◆ **Task brief**
Work out the count of lines in the material where the string "toNat" shows up, and reply with it alone.

◆ **Data**
-- pv_equiv track=rewrite | github.com/AlexVK90/HW_3Python | 3ДЗ.py | negafibonachi
-- ===== SOURCE A (Python) =====
-- def negafibonachi(n):
--     list1 = [0,0]
--     list1[0] = 0
--     list1[1]= 1
--
--     list2= []
--
--     for i in range(2, n +1):
--         x = list1[i-1] + list1[i-2]
--         list1.append(x)
--
--     l = len(list1) -1
--
--     for i in range(len(list1) -1):
--
--         if (l - i) % 2 == 0:
--             j = - list1[l - i]
--             list2.append(j)
--         else:
--             j = list1[l - i]
--             list2.append(j)
--
--     return list2 + list1
-- ===== SOURCE B (Python) =====
-- def negafibonachi(n):
--     # number of positive-side terms F(0)..F(m-1); A's list always holds at least [0, 1]
--     m = n + 1 if n >= 1 else 2
--     fibs = []
--     a, b = 0, 1
--     for _ in range(m):
--         fibs.append(a)
--         a, b = b, a + b
--     # negafibonacci prefix from its own recurrence F(-(k+2)) = F(-k) - F(-(k+1)),
--     # generated as F(-1), F(-2), ... then reversed so F(-(m-1)) comes first
--     neg = []
--     c, d = 1, -1
--     for _ in range(m - 1):
--         neg.append(c)
--         c, d = d, c - d
--     return neg[::-1] + fibs
-- ===== Notes on version B (the rewrite author's own statement) =====
-- stated objective: alternative
-- what changed: B replaces A's list-indexing passes (build fib list by indexing back into it, then reflect it by index parity with negation) by two rolling-pair recurrences: the fibonacci terms and the negafibonacci terms are each generated from their own two-variable recurrence, and the negative part is reversed once at the end.
import Mathlib
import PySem

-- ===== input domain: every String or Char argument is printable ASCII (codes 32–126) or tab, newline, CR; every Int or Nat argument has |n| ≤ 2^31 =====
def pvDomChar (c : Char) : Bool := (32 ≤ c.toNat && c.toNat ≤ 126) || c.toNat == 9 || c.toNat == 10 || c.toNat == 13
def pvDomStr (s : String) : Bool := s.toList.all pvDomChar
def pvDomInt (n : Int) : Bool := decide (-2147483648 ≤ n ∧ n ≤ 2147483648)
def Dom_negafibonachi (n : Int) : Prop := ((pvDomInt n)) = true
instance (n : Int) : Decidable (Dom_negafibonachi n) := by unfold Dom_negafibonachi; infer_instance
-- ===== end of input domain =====

-- B replaces A's index-into-the-list passes by two rolling-pair recurrences (fibonacci up,
-- negafibonacci from its own recurrence, reversed once); alternative decomposition, same cost.

-- ===== PORT A =====
-- list indexing ported with pyGetD: every index A uses (i-1, i-2 with i < len, and l - i with
-- 0 ≤ i < l = len-1) is provably in range, so pyGetD is exact for Python's list[...] here.
def negafibonachi (n : Int) : List Int :=
  let list1 : List Int := [0, 0]
  let list1 := PySem.List.pySetD list1 0 0
  let list1 := PySem.List.pySetD list1 1 1
  let list2 : List Int := []
  let list1 := (PySem.List.pyRange 2 (n + 1) 1).foldl
    (fun acc i =>
      let x := PySem.List.pyGetD acc (i - 1) 0 + PySem.List.pyGetD acc (i - 2) 0
      acc ++ [x]) list1
  let l : Int := (list1.length : Int) - 1
  let list2 := (PySem.List.pyRange 0 ((list1.length : Int) - 1) 1).foldl
    (fun acc i =>
      if PySem.Int.mod (l - i) 2 == 0 then
        acc ++ [-(PySem.List.pyGetD list1 (l - i) 0)]
      else
        acc ++ [PySem.List.pyGetD list1 (l - i) 0]) list2
  list2 ++ list1

-- ===== PORT B =====
-- 'for _ in range(k): out.append(a); a, b = b, a + b' as structural recursion on the count
def fibUpAux : Nat → Int → Int → List Int
  | 0, _, _ => []
  | k + 1, a, b => a :: fibUpAux k b (a + b)

-- 'for _ in range(k): neg.append(c); c, d = d, c - d'
def negDownAux : Nat → Int → Int → List Int
  | 0, _, _ => []
  | k + 1, c, d => c :: negDownAux k d (c - d)

def negafibonachi_alt (n : Int) : List Int :=
  let m : Nat := if 1 ≤ n then (n + 1).toNat else 2
  let fibs := fibUpAux m 0 1
  let neg := negDownAux (m - 1) 1 (-1)
  neg.reverse ++ fibs

-- ===== PRECONDITION & SPEC =====
def Spec_negafibonachi (n : Int) (out : List Int) : Prop := out = negafibonachi_alt n
instance (n : Int) (out : List Int) : Decidable (Spec_negafibonachi n out) := by unfold Spec_negafibonachi; infer_instance

-- ===== CLAIM (what is proved, stated in full; the proofs are below) =====
def Claim_equal_negafibonachi : Prop := ∀ (n : Int), Dom_negafibonachi n → Spec_negafibonachi n (negafibonachi n)

-- ===== LEMMAS AND PROOFS =====

-- mathematical fibonacci over Int
def intfib : Nat → Int
  | 0 => 0
  | 1 => 1
  | k + 2 => intfib k + intfib (k + 1)

-- negafibonacci F(-j) read off by parity
def nf (j : Nat) : Int := if j % 2 = 0 then -(intfib j) else intfib j

def F (m : Nat) : List Int := (List.range m).map intfib

lemma intfib_rec (k : Nat) : intfib (k + 2) = intfib k + intfib (k + 1) := rfl

lemma nf_rec (j : Nat) : nf (j + 2) = nf j - nf (j + 1) := by
  have h := intfib_rec j
  unfold nf
  rcases Nat.even_or_odd j with hj | hj
  · have h0 : j % 2 = 0 := Nat.even_iff.mp hj
    have h1 : (j + 1) % 2 = 1 := by omega
    have h2 : (j + 2) % 2 = 0 := by omega
    simp [h0, h1, h2]; linarith
  · have h0 : j % 2 = 1 := Nat.odd_iff.mp hj
    have h1 : (j + 1) % 2 = 0 := by omega
    have h2 : (j + 2) % 2 = 1 := by omega
    simp [h0, h1, h2]; linarith

lemma fibUpAux_eq (k : Nat) : ∀ j : Nat,
    fibUpAux k (intfib j) (intfib (j + 1)) = (List.range k).map (fun t => intfib (j + t)) := by
  induction k with
  | zero => intro j; simp [fibUpAux]
  | succ k ih =>
    intro j
    have h2 : intfib j + intfib (j + 1) = intfib (j + 1 + 1) := (intfib_rec j).symm
    rw [List.range_succ_eq_map]
    simp only [fibUpAux, h2, ih (j + 1), List.map_cons, List.map_map]
    refine congrArg₂ List.cons (by simp) ?_
    apply List.map_congr_left
    intro t _
    simp only [Function.comp_apply]
    congr 1
    omega

lemma negDownAux_eq (k : Nat) : ∀ j : Nat,
    negDownAux k (nf j) (nf (j + 1)) = (List.range k).map (fun t => nf (j + t)) := by
  induction k with
  | zero => intro j; simp [negDownAux]
  | succ k ih =>
    intro j
    have h2 : nf j - nf (j + 1) = nf (j + 1 + 1) := by rw [nf_rec j]
    rw [List.range_succ_eq_map]
    simp only [negDownAux, h2, ih (j + 1), List.map_cons, List.map_map]
    refine congrArg₂ List.cons (by simp) ?_
    apply List.map_congr_left
    intro t _
    simp only [Function.comp_apply]
    congr 1
    omega

lemma F_succ (m : Nat) : F (m + 1) = F m ++ [intfib m] := by
  simp [F, List.range_succ]

lemma F_get (m t : Nat) (h : t < m) : PySem.List.pyGetD (F m) (t : Int) 0 = intfib t := by
  rw [PySem.List.pyGetD_natCast]
  simp [F, List.getD, h]

lemma F_length (m : Nat) : (F m).length = m := by simp [F]

-- the first loop of A builds F
lemma loop1_eq (k : Nat) :
    (PySem.List.pyRange 2 (2 + (k : Int)) 1).foldl
      (fun acc i =>
        let x := PySem.List.pyGetD acc (i - 1) 0 + PySem.List.pyGetD acc (i - 2) 0
        acc ++ [x]) (F 2) = F (2 + k) := by
  induction k with
  | zero => simp [PySem.List.pyRange_one_eq_nil]
  | succ k ih =>
    have hsplit : PySem.List.pyRange 2 (2 + ((k : Int) + 1)) 1 =
        PySem.List.pyRange 2 (2 + (k : Int)) 1 ++ [2 + (k : Int)] := by
      have : (2 : Int) + ((k : Int) + 1) = (2 + (k : Int)) + 1 := by ring
      rw [this, PySem.List.pyRange_one_succ_right (by omega)]
    push_cast
    rw [hsplit, List.foldl_append, ih, List.foldl_cons, List.foldl_nil]
    have e1 : (2 : Int) + (k : Int) - 1 = ((k + 1 : Nat) : Int) := by push_cast; ring
    have e2 : (2 : Int) + (k : Int) - 2 = ((k : Nat) : Int) := by ring
    have g1 := F_get (2 + k) (k + 1) (by omega)
    have g2 := F_get (2 + k) k (by omega)
    simp only [e1, e2, g1, g2]
    have hsum : intfib (k + 1) + intfib k = intfib (2 + k) := by
      rw [show 2 + k = k + 2 from by omega, intfib_rec]; ring
    rw [hsum, show 2 + (k + 1) = (2 + k) + 1 from by omega, F_succ]

-- A's list1 is F m with m as in B
lemma list1_eq (n : Int) :
    (PySem.List.pyRange 2 (n + 1) 1).foldl
      (fun acc i =>
        let x := PySem.List.pyGetD acc (i - 1) 0 + PySem.List.pyGetD acc (i - 2) 0
        acc ++ [x])
      (PySem.List.pySetD (PySem.List.pySetD ([0, 0] : List Int) 0 0) 1 1)
      = F (if 1 ≤ n then (n + 1).toNat else 2) := by
  have hinit : PySem.List.pySetD (PySem.List.pySetD ([0, 0] : List Int) 0 0) 1 1 = F 2 := by
    decide
  rw [hinit]
  by_cases h : 1 ≤ n
  · have hk : n + 1 = 2 + ((n - 1).toNat : Int) := by omega
    rw [hk, loop1_eq, if_pos h]
    congr 1
  · rw [PySem.List.pyRange_one_eq_nil (by omega)]
    simp [h]

-- Python's (↑j) % 2 == 0 is Nat parity
lemma mod_two_cast (j : Nat) : (PySem.Int.mod (j : Int) 2 == 0) = (j % 2 == 0) := by
  have h : PySem.Int.mod (j : Int) 2 = ((j % 2 : Nat) : Int) := by
    exact_mod_cast PySem.Int.mod_natCast j 2
  rw [h]
  rcases Nat.even_or_odd j with hj | hj
  · simp [Nat.even_iff.mp hj]
  · simp [Nat.odd_iff.mp hj]

-- A's second loop produces nf (m-1), nf (m-2), …, nf 1
lemma loop2_eq (m : Nat) (hm : 1 ≤ m) :
    (PySem.List.pyRange 0 (((F m).length : Int) - 1) 1).foldl
      (fun acc i =>
        if PySem.Int.mod (((F m).length : Int) - 1 - i) 2 == 0 then
          acc ++ [-(PySem.List.pyGetD (F m) (((F m).length : Int) - 1 - i) 0)]
        else
          acc ++ [PySem.List.pyGetD (F m) (((F m).length : Int) - 1 - i) 0]) []
      = (List.range (m - 1)).map (fun t => nf (m - 1 - t)) := by
  have hlen : ((F m).length : Int) = (m : Int) := by rw [F_length]
  rw [hlen]
  have hbody : (fun (acc : List Int) (i : Int) =>
      if PySem.Int.mod ((m : Int) - 1 - i) 2 == 0 then
        acc ++ [-(PySem.List.pyGetD (F m) ((m : Int) - 1 - i) 0)]
      else
        acc ++ [PySem.List.pyGetD (F m) ((m : Int) - 1 - i) 0])
      = (fun acc i => acc ++ [if PySem.Int.mod ((m : Int) - 1 - i) 2 == 0 then
          -(PySem.List.pyGetD (F m) ((m : Int) - 1 - i) 0)
        else PySem.List.pyGetD (F m) ((m : Int) - 1 - i) 0]) := by
    funext acc i; split <;> rfl
  rw [hbody, PySem.List.foldl_append_singleton_eq_map, List.nil_append,
    PySem.List.pyRange_one]
  have hcount : ((m : Int) - 1 - 0).toNat = m - 1 := by omega
  rw [hcount, List.map_map]
  apply List.map_congr_left
  intro t ht
  have ht' : t < m - 1 := List.mem_range.mp ht
  have hidx : (m : Int) - 1 - (0 + (t : Int)) = ((m - 1 - t : Nat) : Int) := by
    omega
  have hget := F_get m (m - 1 - t) (by omega)
  simp only [Function.comp, hidx, mod_two_cast, hget]
  unfold nf
  rcases Nat.even_or_odd (m - 1 - t) with hj | hj
  · simp [Nat.even_iff.mp hj]
  · simp [Nat.odd_iff.mp hj]

-- B's reversed negative prefix is the same list
lemma neg_rev_eq (m : Nat) (hm : 1 ≤ m) :
    (negDownAux (m - 1) 1 (-1)).reverse = (List.range (m - 1)).map (fun t => nf (m - 1 - t)) := by
  have e2 : nf (1 + 1) = -1 := by decide
  have e1 : nf 1 = 1 := by decide
  rw [← e2, ← e1, negDownAux_eq (m - 1) 1]
  apply List.ext_getElem
  · simp
  · intro i h₁ h₂
    have hi : i < m - 1 := by simpa using h₁
    rw [List.getElem_reverse]
    simp only [List.getElem_map, List.getElem_range, List.length_map, List.length_range]
    congr 1
    omega

-- B's positive list is F m
lemma fibs_eq (m : Nat) : fibUpAux m 0 1 = F m := by
  have h0 : (0 : Int) = intfib 0 := rfl
  have h1 : (1 : Int) = intfib 1 := rfl
  rw [h0, h1, fibUpAux_eq m 0]
  simp [F]

-- ===== VERDICT (by name: the statement is the Claim_ definition above) =====
theorem negafibonachi_spec : Claim_equal_negafibonachi := by
  intro n _
  unfold Spec_negafibonachi negafibonachi negafibonachi_alt
  simp only []
  set m : Nat := if 1 ≤ n then (n + 1).toNat else 2 with hm
  have hm1 : 1 ≤ m := by
    by_cases h : 1 ≤ n
    · simp [hm, h]; omega
    · simp [hm, h]
  rw [list1_eq n, ← hm, loop2_eq m hm1, fibs_eq, neg_rev_eq m hm1]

◆ **Output for this exercise**
6